Jump consistent hash is worth knowing—it achieves perfect distribution with zero memory overhead but only works when nodes are numbered 0 to N-1 and you’re only adding/removing from the end. Rendezvous hashing (highest random weight) is another alternative that avoids the ring entirely by computing a score for each node and picking the highest.

Testing and Operational Considerations

Before deploying, validate that your implementation actually distributes keys evenly.

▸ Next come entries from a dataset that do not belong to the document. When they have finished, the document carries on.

-- pv_equiv track=rewrite | github.com/karrlopezz/dsc20_HW | hw03.py | new_orders
-- ===== SOURCE A (Python) =====
-- def new_orders(orders, action, dish_name, amount):
--     """
--     Creates dictionary with updated values for dishes
--     --
--     Parameters:
--     order: dictionary where keys are strings and values are positive
--     integers
--     action: string of either 'add' or 'remove'
--     dish_name: dish name that need to be updated (string)
--     amount: amount dish needs to be updated (non-negative integer)
--     --
--     Returns:
--     updated dictionary with new amount for given dish name in paremeter
--
--     >>> orders = {'pizza': 10, 'burger': 5}
--     >>> new_orders(orders, 'add', 'pizza', 5)
--     {'pizza': 15, 'burger': 5}
--
--     >>> new_orders(orders, 'remove', 'burger', 3)
--     {'pizza': 10, 'burger': 2}
--
--     >>> new_orders(orders, 'remove', 'pizza', 15)
--     {'pizza': 0, 'burger': 5}
--
--     >>> new_orders([], 'remove', 'burger', 3)
--     Traceback (most recent call last):
--     ...
--     AssertionError
--
--     >>> new_orders(orders, 'add', 'burger', 20)
--     {'pizza': 10, 'burger': 25}
--
--     >>> new_orders(orders, 'remove', 'fries', 3)
--     Traceback (most recent call last):
--     ...
--     AssertionError
--
--     >>> new_orders(orders, 'add', 'pizza', -5)
--     Traceback (most recent call last):
--     ...
--     AssertionError
--     """
--     assert isinstance(orders, dict)
--     assert all(isinstance(keys, str) for keys in orders.keys())
--     assert all(isinstance(vals, int) for vals in orders.values())
--     assert dish_name in orders.keys()
--     assert amount >= 0
--     return {dish: (val + amount if dish == dish_name and
--      action == 'add' else max(0, val - amount) if dish == dish_name
--       and action == 'remove' else val) for dish, val in orders.items()}
-- ===== SOURCE B (Python) =====
-- def new_orders(orders, action, dish_name, amount):
--     assert isinstance(orders, dict)
--     assert all(isinstance(keys, str) for keys in orders.keys())
--     assert all(isinstance(vals, int) for vals in orders.values())
--     assert dish_name in orders.keys()
--     assert amount >= 0
--     items = list(orders.items())
--     keys = [k for k, _ in items]
--     i = keys.index(dish_name)
--     val = items[i][1]
--     if action == 'add':
--         val = val + amount
--     elif action == 'remove':
--         val = max(0, val - amount)
--     return dict(items[:i] + [(dish_name, val)] + items[i+1:])
-- ===== Notes on version B (the rewrite author's own statement) =====
-- stated objective: alternative
-- what changed: Instead of A's per-element conditional comprehension over the whole dict, B locates the single affected entry by index (keys.index), computes its new value once, and rebuilds the dict by slicing: unchanged prefix + updated pair + unchanged suffix.
import Mathlib
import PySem

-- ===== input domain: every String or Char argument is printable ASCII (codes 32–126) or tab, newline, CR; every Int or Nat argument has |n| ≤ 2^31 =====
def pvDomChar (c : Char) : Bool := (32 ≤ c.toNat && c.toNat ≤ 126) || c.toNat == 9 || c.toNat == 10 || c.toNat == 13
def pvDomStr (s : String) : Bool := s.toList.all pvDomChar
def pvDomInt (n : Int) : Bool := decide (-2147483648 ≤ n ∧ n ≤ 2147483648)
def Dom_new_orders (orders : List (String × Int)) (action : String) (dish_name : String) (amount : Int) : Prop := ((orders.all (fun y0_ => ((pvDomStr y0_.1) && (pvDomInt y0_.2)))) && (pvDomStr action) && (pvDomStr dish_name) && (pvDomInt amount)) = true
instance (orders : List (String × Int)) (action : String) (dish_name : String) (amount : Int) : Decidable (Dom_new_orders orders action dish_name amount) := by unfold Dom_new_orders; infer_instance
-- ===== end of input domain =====

-- B locates the one affected entry by keys.index and rebuilds the dict by slicing
-- (prefix + updated pair + suffix) instead of A's conditional comprehension over every item
-- (objective: alternative).

-- ===== PORT A =====
-- the dict comprehension: one pass over all items, conditionally rewriting each value
def new_orders (orders : List (String × Int)) (action : String) (dish_name : String) (amount : Int) : List (String × Int) :=
  orders.map (fun p =>
    (p.1, if p.1 = dish_name ∧ action = "add" then p.2 + amount
          else if p.1 = dish_name ∧ action = "remove" then max 0 (p.2 - amount)
          else p.2))

-- ===== PORT B =====
-- items = list(orders.items()); i = keys.index(dish_name); val = items[i][1]; branch on action;
-- result = items[:i] + [(dish_name, val)] + items[i+1:].  keys.index raises ValueError when the
-- dish is absent, but A's assert has already excluded that (outside Pre_); the none branch is unreachable.
def new_orders_alt (orders : List (String × Int)) (action : String) (dish_name : String) (amount : Int) : List (String × Int) :=
  let keys := orders.map Prod.fst
  match PySem.List.index? keys dish_name with
  | none => []
  | some i =>
    let val := ((PySem.List.pyGet? orders (i : Int)).getD ("", 0)).2
    let val := if action = "add" then val + amount
               else if action = "remove" then max 0 (val - amount)
               else val
    PySem.List.slice orders none (some (i : Int)) ++ [(dish_name, val)] ++
      PySem.List.slice orders (some ((i : Int) + 1)) none

-- ===== PRECONDITION & SPEC =====
-- A asserts dish_name ∈ orders and 0 ≤ amount (AssertionError otherwise).  The Nodup
-- condition only says the association list really represents a Python dict (the argument
-- type in Python): duplicate keys are unrepresentable in a dict, so nothing A can receive is excluded.
def Pre_new_orders (orders : List (String × Int)) (action : String) (dish_name : String) (amount : Int) : Prop :=
  dish_name ∈ orders.map Prod.fst ∧ 0 ≤ amount ∧ (orders.map Prod.fst).Nodup
instance (orders : List (String × Int)) (action : String) (dish_name : String) (amount : Int) : Decidable (Pre_new_orders orders action dish_name amount) := by unfold Pre_new_orders; infer_instance
def pvWitness_new_orders : (List (String × Int)) × String × String × Int := ([("pizza", 10), ("burger", 5)], "add", "pizza", 5)
def Spec_new_orders (orders : List (String × Int)) (action : String) (dish_name : String) (amount : Int) (out : List (String × Int)) : Prop := out = new_orders_alt orders action dish_name amount
instance (orders : List (String × Int)) (action : String) (dish_name : String) (amount : Int) (out : List (String × Int)) : Decidable (Spec_new_orders orders action dish_name amount out) := by unfold Spec_new_orders; infer_instance

-- ===== CLAIM (what is proved, stated in full; the proofs are below) =====
def Claim_equal_new_orders : Prop := ∀ (orders : List (String × Int)) (action : String) (dish_name : String) (amount : Int), Dom_new_orders orders action dish_name amount → Pre_new_orders orders action dish_name amount → Spec_new_orders orders action dish_name amount (new_orders orders action dish_name amount)

-- ===== LEMMAS AND PROOFS =====

-- B's splice at the first (and, by Nodup, only) occurrence of the dish equals the full
-- conditional map, for any update function f of the one value.
lemma splice_eq_map (dish : String) (f : Int → Int) :
    ∀ (orders : List (String × Int)),
    dish ∈ orders.map Prod.fst → (orders.map Prod.fst).Nodup →
    (match PySem.List.index? (orders.map Prod.fst) dish with
     | none => []
     | some i =>
       PySem.List.slice orders none (some (i : Int)) ++
         [(dish, f (((PySem.List.pyGet? orders (i : Int)).getD ("", 0)).2))] ++
         PySem.List.slice orders (some ((i : Int) + 1)) none)
      = orders.map (fun p => if p.1 = dish then (dish, f p.2) else p) := by
  intro orders
  induction orders with
  | nil => intro h _; simp at h
  | cons a t ih =>
    intro hmem hnd
    simp only [List.map_cons, List.nodup_cons] at hnd
    by_cases hk : a.1 = dish
    · have h0 : PySem.List.index? ((a :: t).map Prod.fst) dish = some 0 := by
        simpa [hk] using PySem.List.index?_cons_self dish (t.map Prod.fst)
      have hrest : t.map (fun p => if p.1 = dish then (dish, f p.2) else p) = t := by
        conv_rhs => rw [← List.map_id t]
        refine List.map_congr_left fun p hp => ?_
        have : ¬ p.1 = dish := fun he => hnd.1 (hk ▸ he ▸ List.mem_map_of_mem hp)
        simp [this]
      rw [h0]
      dsimp only
      rw [show ((0 : Nat) : Int) = 0 from rfl, PySem.List.slice_to _ le_rfl,
        PySem.List.pyGet?_zero_cons, PySem.List.slice_from _ (by norm_num)]
      simp [hk, hrest]
    · have hmem' : dish ∈ t.map Prod.fst := by
        simp only [List.map_cons, List.mem_cons] at hmem
        exact hmem.resolve_left (fun h => hk h.symm)
      obtain ⟨i, hi⟩ := Option.isSome_iff_exists.mp
        ((PySem.List.index?_isSome_iff (xs := t.map Prod.fst) (v := dish)).2 hmem')
      have hcons : PySem.List.index? ((a :: t).map Prod.fst) dish = some (i + 1) := by
        rw [List.map_cons, PySem.List.index?_cons_of_ne _ hk, hi]; rfl
      have iht := ih hmem' hnd.2
      rw [hi] at iht
      dsimp only at iht
      have e1 : PySem.List.slice (a :: t) none (some ((i + 1 : Nat) : Int))
          = a :: PySem.List.slice t none (some (i : Int)) := by
        rw [PySem.List.slice_to_natCast, PySem.List.slice_to_natCast, List.take_succ_cons]
      have e2 : PySem.List.pyGet? (a :: t) ((i + 1 : Nat) : Int) = PySem.List.pyGet? t (i : Int) := by
        simp [PySem.List.pyGet?_natCast]
      have e3 : PySem.List.slice (a :: t) (some (((i + 1 : Nat) : Int) + 1)) none
          = PySem.List.slice t (some ((i : Int) + 1)) none := by
        have h1 : (((i + 1 : Nat) : Int) + 1) = ((i + 2 : Nat) : Int) := by push_cast; ring
        have h2 : ((i : Int) + 1) = ((i + 1 : Nat) : Int) := by push_cast; ring
        rw [h1, h2, PySem.List.slice_from_natCast, PySem.List.slice_from_natCast,
          List.drop_succ_cons]
      rw [hcons]
      dsimp only
      rw [e1, e2, e3, List.map_cons, if_neg hk]
      simp only [List.cons_append]
      exact congrArg _ iht

-- ===== VERDICT (by name: the statement is the Claim_ definition above) =====
theorem new_orders_spec : Claim_equal_new_orders := by
  intro orders action dish_name amount _hdom hpre
  obtain ⟨hmem, _hamt, hnd⟩ := hpre
  unfold Spec_new_orders new_orders
  have halt : ∀ f : Int → Int,
      (if action = "add" then f = fun v => v + amount
       else if action = "remove" then f = fun v => max 0 (v - amount)
       else f = fun v => v) →
      new_orders_alt orders action dish_name amount
        = (match PySem.List.index? (orders.map Prod.fst) dish_name with
           | none => []
           | some i =>
             PySem.List.slice orders none (some (i : Int)) ++
               [(dish_name, f (((PySem.List.pyGet? orders (i : Int)).getD ("", 0)).2))] ++
               PySem.List.slice orders (some ((i : Int) + 1)) none) := by
    intro f hf
    simp only [new_orders_alt]
    cases h : PySem.List.index? (orders.map Prod.fst) dish_name with
    | none => rfl
    | some i =>
      dsimp only
      by_cases hadd : action = "add"
      · rw [if_pos hadd] at hf ⊢; rw [hf]
      · rw [if_neg hadd] at hf ⊢
        by_cases hrem : action = "remove"
        · rw [if_pos hrem] at hf ⊢; rw [hf]
        · rw [if_neg hrem] at hf ⊢; rw [hf]
  by_cases hadd : action = "add"
  · rw [halt (fun v => v + amount) (by rw [if_pos hadd]),
      splice_eq_map dish_name (fun v => v + amount) orders hmem hnd]
    refine List.map_congr_left fun p _ => ?_
    by_cases hp : p.1 = dish_name <;> simp [hp, hadd]
  · by_cases hrem : action = "remove"
    · rw [halt (fun v => max 0 (v - amount)) (by rw [if_neg hadd, if_pos hrem]),
        splice_eq_map dish_name (fun v => max 0 (v - amount)) orders hmem hnd]
      refine List.map_congr_left fun p _ => ?_
      by_cases hp : p.1 = dish_name <;> simp [hp, hrem]
    · rw [halt (fun v => v) (by rw [if_neg hadd, if_neg hrem]),
        splice_eq_map dish_name (fun v => v) orders hmem hnd]
      refine List.map_congr_left fun p _ => ?_
      by_cases hp : p.1 = dish_name <;> simp [hp, hadd, hrem]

def test_distribution_uniformity(ring: ConsistentHashRing, num_keys: int = 100000):
    """Statistical test for even key distribution."""
    from collections import Counter
    
    distribution = Counter(
        ring.get_node(f"key-{i}") for i in range(num_keys)
    )
    
    expected = num_keys / ring.node_count
    max_deviation = max(
        abs(count - expected) / expected 
        for count in distribution.values()
    )
    
    print(f"Keys per node: {dict(distribution)}")
    print(f"Expected per node: {expected:.0f}")
    print(f"Max deviation: {max_deviation:.1%}")
    
    # With 150 vnodes, deviation should be under 10%
    assert max_deviation < 0.15, f"Distribution too uneven: {max_deviation:.1%}"

# Test it
ring = ConsistentHashRing(vnodes_per_node=150)
for i in range(5):
    ring.add_node(f"cache-{i}")
test_distribution_uniformity(ring)

In production, monitor the actual request distribution across nodes, not just theoretical key distribution. Hot keys (that one celebrity’s profile everyone’s viewing) will create hotspots regardless of your hashing strategy. Consider adding a small in-memory LRU in front of your distributed cache for these cases.

When adding nodes, do it during low-traffic periods and monitor your database load. Even with consistent hashing, you’ll see a temporary spike in cache misses. Some teams pre-warm new nodes by copying data from neighbors before adding them to the ring—a worthwhile optimization for large clusters.